If task needs correctness + code changes: prefer the best coding model, then run tests.
If task needs lots of web reading: prefer deep-research model.
If task is latency-sensitive: prefer fast model.

(Next: add a per-task matrix once Vertex/Claude is enabled.)
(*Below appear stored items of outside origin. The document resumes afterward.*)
-- pv_equiv track=rewrite | github.com/brawlingthebits/cederj-programming-fundamentals | AD2s/2018-1/katas dos tutores/AD2Q2.py | corrigir_mensagem
-- ===== SOURCE A (Python) =====
-- def repetido(pal, m):  # O uso de fatiamento (slicing) transforma essa função em uma linha de código.
--     for i in range(m):
--         if pal[len(pal) - 1 - m - i] != pal[len(pal) - 1 - i]:
--             return False
--     return True
--
-- def corrigirPalavra(pal):
--     for m in range(len(pal) // 2, 0, -1):  # m indica o tamanho da repetição a ser testada. Testar maiores primeiro.
--         if repetido(pal, m):
--             nova_pal = ""  # O uso de fatiamento (slicing) substitui o for a seguir por uma linha de código.
--             for i in range(len(pal) - m):
--                 nova_pal += pal[i]
--             return nova_pal  # Se chegou até aqui é porque encontrou repetição.
--     return pal  # Se chegou até aqui é porque não encontrou repetição. Logo, a palavra não muda.
--
-- def corrigir_mensagem(msg):
--     qtd = 0
--     nova_msg = ""
--     for palavra in msg.split():
--         nova_palavra = corrigirPalavra(palavra)
--         if nova_palavra != palavra:
--             qtd += 1
--         nova_msg += nova_palavra + " "
--     return qtd, nova_msg.strip()  # Não houve desconto por presentation error na correção. Logo, o .strip() é opcional.
-- ===== SOURCE B (Python) =====
-- def corrigirPalavra(pal):
--     # Z-function on the reversed word: best = largest m <= n//2 with z[m] >= m,
--     # i.e. the last m characters repeat the m before them; strip one copy.
--     n = len(pal)
--     r = pal[::-1]
--     z = [0] * n
--     l = rr = best = 0
--     for i in range(1, n):
--         zi = min(rr - i, z[i - l]) if i < rr else 0
--         while i + zi < n and r[zi] == r[i + zi]:
--             zi += 1
--         z[i] = zi
--         if i + zi > rr:
--             l, rr = i, i + zi
--         if 2 * i <= n and zi >= i:
--             best = i
--     return pal[:n - best]
--
-- def corrigir_mensagem(msg):
--     palavras = msg.split()
--     corrigidas = [corrigirPalavra(p) for p in palavras]
--     qtd = sum(1 for p, c in zip(palavras, corrigidas) if c != p)
--     return qtd, ' '.join(corrigidas)
-- ===== Notes on version B (the rewrite author's own statement) =====
-- stated objective: alternative
-- what changed: Per word, B computes the Z-function of the reversed word with the classic two-pointer (l,r) window algorithm and takes the largest m <= len/2 with z[m] >= m as the duplicated-block size, instead of A's descending scan that re-compares up to m characters for every candidate m; the message is rebuilt with map/zip/join instead of string accumulators plus strip.
import Mathlib
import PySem

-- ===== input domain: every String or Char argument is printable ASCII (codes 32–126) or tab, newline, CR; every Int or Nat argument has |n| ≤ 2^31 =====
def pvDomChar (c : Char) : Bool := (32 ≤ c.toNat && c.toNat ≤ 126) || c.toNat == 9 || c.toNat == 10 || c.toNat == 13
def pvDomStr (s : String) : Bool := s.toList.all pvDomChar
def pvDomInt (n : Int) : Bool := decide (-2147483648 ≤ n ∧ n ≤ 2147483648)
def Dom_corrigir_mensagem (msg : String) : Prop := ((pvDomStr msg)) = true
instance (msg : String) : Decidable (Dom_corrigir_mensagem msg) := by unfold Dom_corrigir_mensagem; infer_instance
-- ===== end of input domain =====

-- B fixes each word with a Z-function on the reversed word (largest m ≤ n/2 with z[m] ≥ m is the
-- duplicated block size) instead of A's descending scan of candidates; same return value.

-- ===== PORT A =====

-- 'for i in range(m): if pal[len-1-m-i] != pal[len-1-i]: return False' / 'return True'
def repetido_go (pal : List Char) (m i : Nat) : Bool :=
  if _h : i < m then
    if PySem.List.pyGetD pal ((pal.length : Int) - 1 - (m : Int) - (i : Int)) ' '
        ≠ PySem.List.pyGetD pal ((pal.length : Int) - 1 - (i : Int)) ' ' then false
    else repetido_go pal m (i + 1)
  else true
termination_by m - i

def repetido (pal : List Char) (m : Nat) : Bool := repetido_go pal m 0

-- 'for m in range(len(pal)//2, 0, -1): if repetido(pal, m): <build nova_pal char by char>; return pal'
def corrigirPalavra_go (pal : List Char) : Nat → List Char
  | 0 => pal
  | Nat.succ k =>
    if repetido pal (k + 1) then
      (List.range (pal.length - (k + 1))).foldl
        (fun acc (i : Nat) => acc ++ [PySem.List.pyGetD pal (i : Int) ' ']) []
    else corrigirPalavra_go pal k

def corrigirPalavra (pal : List Char) : List Char :=
  corrigirPalavra_go pal (pal.length / 2)

def corrigir_mensagem (msg : String) : Int × String :=
  let r := (PySem.Chars.split₀ msg.toList).foldl
    (fun acc palavra =>
      let nova := corrigirPalavra palavra
      (if nova ≠ palavra then acc.1 + 1 else acc.1, acc.2 ++ nova ++ [' ']))
    ((0 : Int), ([] : List Char))
  (r.1, String.ofList (PySem.Chars.strip r.2))

-- ===== PORT B =====

-- 'while i + zi < n and r[zi] == r[i + zi]: zi += 1'  (indices are always in range, so getD is exact)
def zext (r : List Char) (i k : Nat) : Nat :=
  if h : i + k < r.length ∧ r.getD k ' ' = r.getD (i + k) ' ' then zext r i (k + 1) else k
termination_by r.length - (i + k)
decreasing_by omega

-- one iteration of B's for-loop; state = (z, l, rr, best).  Python keeps z as a zero-initialised
-- length-n list and writes z[i] = zi; here z grows by one per step — reads z[i-l] agree because
-- unwritten Python entries are 0 and getD returns 0 past the end.
def zstep (r : List Char) (st : List Nat × Nat × Nat × Nat) (i : Nat) : List Nat × Nat × Nat × Nat :=
  let z0 := if i < st.2.2.1 then min (st.2.2.1 - i) (st.1.getD (i - st.2.1) 0) else 0
  let zi := zext r i z0
  let l' := if st.2.2.1 < i + zi then i else st.2.1
  let rr' := if st.2.2.1 < i + zi then i + zi else st.2.2.1
  let best' := if 2 * i ≤ r.length ∧ i ≤ zi then i else st.2.2.2
  (st.1 ++ [zi], l', rr', best')

def corrigirPalavra_alt (pal : List Char) : List Char :=
  let n := pal.length
  let r := pal.reverse
  let st := (List.range' 1 (n - 1)).foldl (zstep r) ([0], 0, 0, 0)
  pal.take (n - st.2.2.2)

def corrigir_mensagem_alt (msg : String) : Int × String :=
  let palavras := PySem.Chars.split₀ msg.toList
  let corrigidas := palavras.map corrigirPalavra_alt
  let qtd : Int := ((palavras.zip corrigidas).countP (fun pc => pc.2 ≠ pc.1) : Nat)
  (qtd, String.ofList (PySem.Chars.join [' '] corrigidas))

-- ===== PRECONDITION & SPEC =====
def Spec_corrigir_mensagem (msg : String) (out : Int × String) : Prop := out = corrigir_mensagem_alt msg
instance (msg : String) (out : Int × String) : Decidable (Spec_corrigir_mensagem msg out) := by unfold Spec_corrigir_mensagem; infer_instance

-- ===== CLAIM (what is proved, stated in full; the proofs are below) =====
def Claim_equal_corrigir_mensagem : Prop := ∀ (msg : String), Dom_corrigir_mensagem msg → Spec_corrigir_mensagem msg (corrigir_mensagem msg)

-- ===== LEMMAS AND PROOFS =====

-- the repeated-suffix property A's inner loop decides and B's z-condition detects
abbrev RepProp (pal : List Char) (m : Nat) : Prop :=
  (pal.drop (pal.length - 2 * m)).take m = pal.drop (pal.length - m)

-- best (largest) repetition size ≤ k, 0 if none — A's descending scan, characterised
def bestRep (pal : List Char) : Nat → Nat
  | 0 => 0
  | Nat.succ k => if repetido pal (k + 1) then k + 1 else bestRep pal k

-- longest common prefix length of two lists
def lcpLen : List Char → List Char → Nat
  | a :: as, b :: bs => if a = b then lcpLen as bs + 1 else 0
  | _, _ => 0

-- z-value spec: lcp of r and its suffix at i
def lcp (r : List Char) (i : Nat) : Nat := lcpLen r (r.drop i)

-- largest m ≤ k with 2m ≤ |r| and z[m] ≥ m — what B's running 'best' holds
def bestZ (r : List Char) : Nat → Nat
  | 0 => 0
  | Nat.succ k => if 2 * (k + 1) ≤ r.length ∧ (k + 1) ≤ lcp r (k + 1) then k + 1 else bestZ r k

-- ---- A-side lemmas (repetido decides RepProp) ----

lemma repetido_go_eq (pal : List Char) (m : Nat) (hm : 2 * m ≤ pal.length) :
    ∀ i, repetido_go pal m i
      = decide (∀ j, i ≤ j → j < m →
          pal.getD (pal.length - 1 - m - j) ' ' = pal.getD (pal.length - 1 - j) ' ') := by
  suffices H : ∀ k i, m - i ≤ k → repetido_go pal m i
      = decide (∀ j, i ≤ j → j < m →
          pal.getD (pal.length - 1 - m - j) ' ' = pal.getD (pal.length - 1 - j) ' ') from
    fun i => H (m - i) i le_rfl
  intro k
  induction k with
  | zero =>
    intro i hi
    rw [repetido_go]
    have hmi : ¬ i < m := by omega
    simp only [hmi, dite_false]
    symm
    simp only [decide_eq_true_eq]
    intro j h1 h2; omega
  | succ k ih =>
    intro i hi
    rw [repetido_go]
    by_cases him : i < m
    · have e1 : ((pal.length : Int) - 1 - (m : Int) - (i : Int)) = ((pal.length - 1 - m - i : Nat) : Int) := by
        omega
      have e2 : ((pal.length : Int) - 1 - (i : Int)) = ((pal.length - 1 - i : Nat) : Int) := by
        omega
      simp only [him, dite_true, e1, e2, PySem.List.pyGetD_natCast]
      by_cases hc : pal.getD (pal.length - 1 - m - i) ' ' = pal.getD (pal.length - 1 - i) ' '
      · simp only [hc, ne_eq, not_true_eq_false, if_false]
        rw [ih (i + 1) (by omega)]
        simp only [decide_eq_decide]
        constructor
        · intro h j h1 h2
          rcases Nat.eq_or_lt_of_le h1 with h1' | h1'
          · exact h1' ▸ hc
          · exact h j h1' h2
        · intro h j h1 h2; exact h j (by omega) h2
      · simp only [hc, ne_eq, not_false_eq_true, if_true]
        symm
        simp only [decide_eq_false_iff_not]
        intro h; exact hc (h i le_rfl him)
    · have : ¬ i < m := him
      simp only [this, dite_false]
      symm
      simp only [decide_eq_true_eq]
      intro j h1 h2; omega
Macro context (2026-02-23 update)

Gemini 3.1 Pro now leads ARC-style reasoning (77.1% ARC-AGI-2 verified) while posting broad gains on GPQA Diamond (94.3%), SWE-Bench Verified (80.6%), BrowseComp (85.9%), and MCP Atlas (69.2%); preview access is rolling across Google Antigravity, Vertex, NotebookLM, and GitHub Copilot.
Video reviewers: WorldofAI’s Feb 19 write-up celebrated the reasoning jump and structured-output discipline, while AICodeKing’s Feb 22 KingMode video keeps 3.1 Pro stable and compares it alongside GLM-5.
GLM-5 release (Feb 11, Reuters) is being promoted as an open-source alternative that matches Claude Opus 4.5 on coding and outruns Gemini 3 Pro on select benchmarks, running on Ascend/Moore Threads inference stacks.
OpenAI updates: GPT-5.3-Codex (Feb 5) and Codex-Spark (Feb 12) continue to ship the agentic coding stack, and the Feb 4 release note restored GPT-5.2 Thinking’s Extended thinking level to its January setting.
Existing favorites: Claude Sonnet 4.6 still anchors coding fallback, and Qwen 3.5 keeps leading open-weights despite the proprietary rush.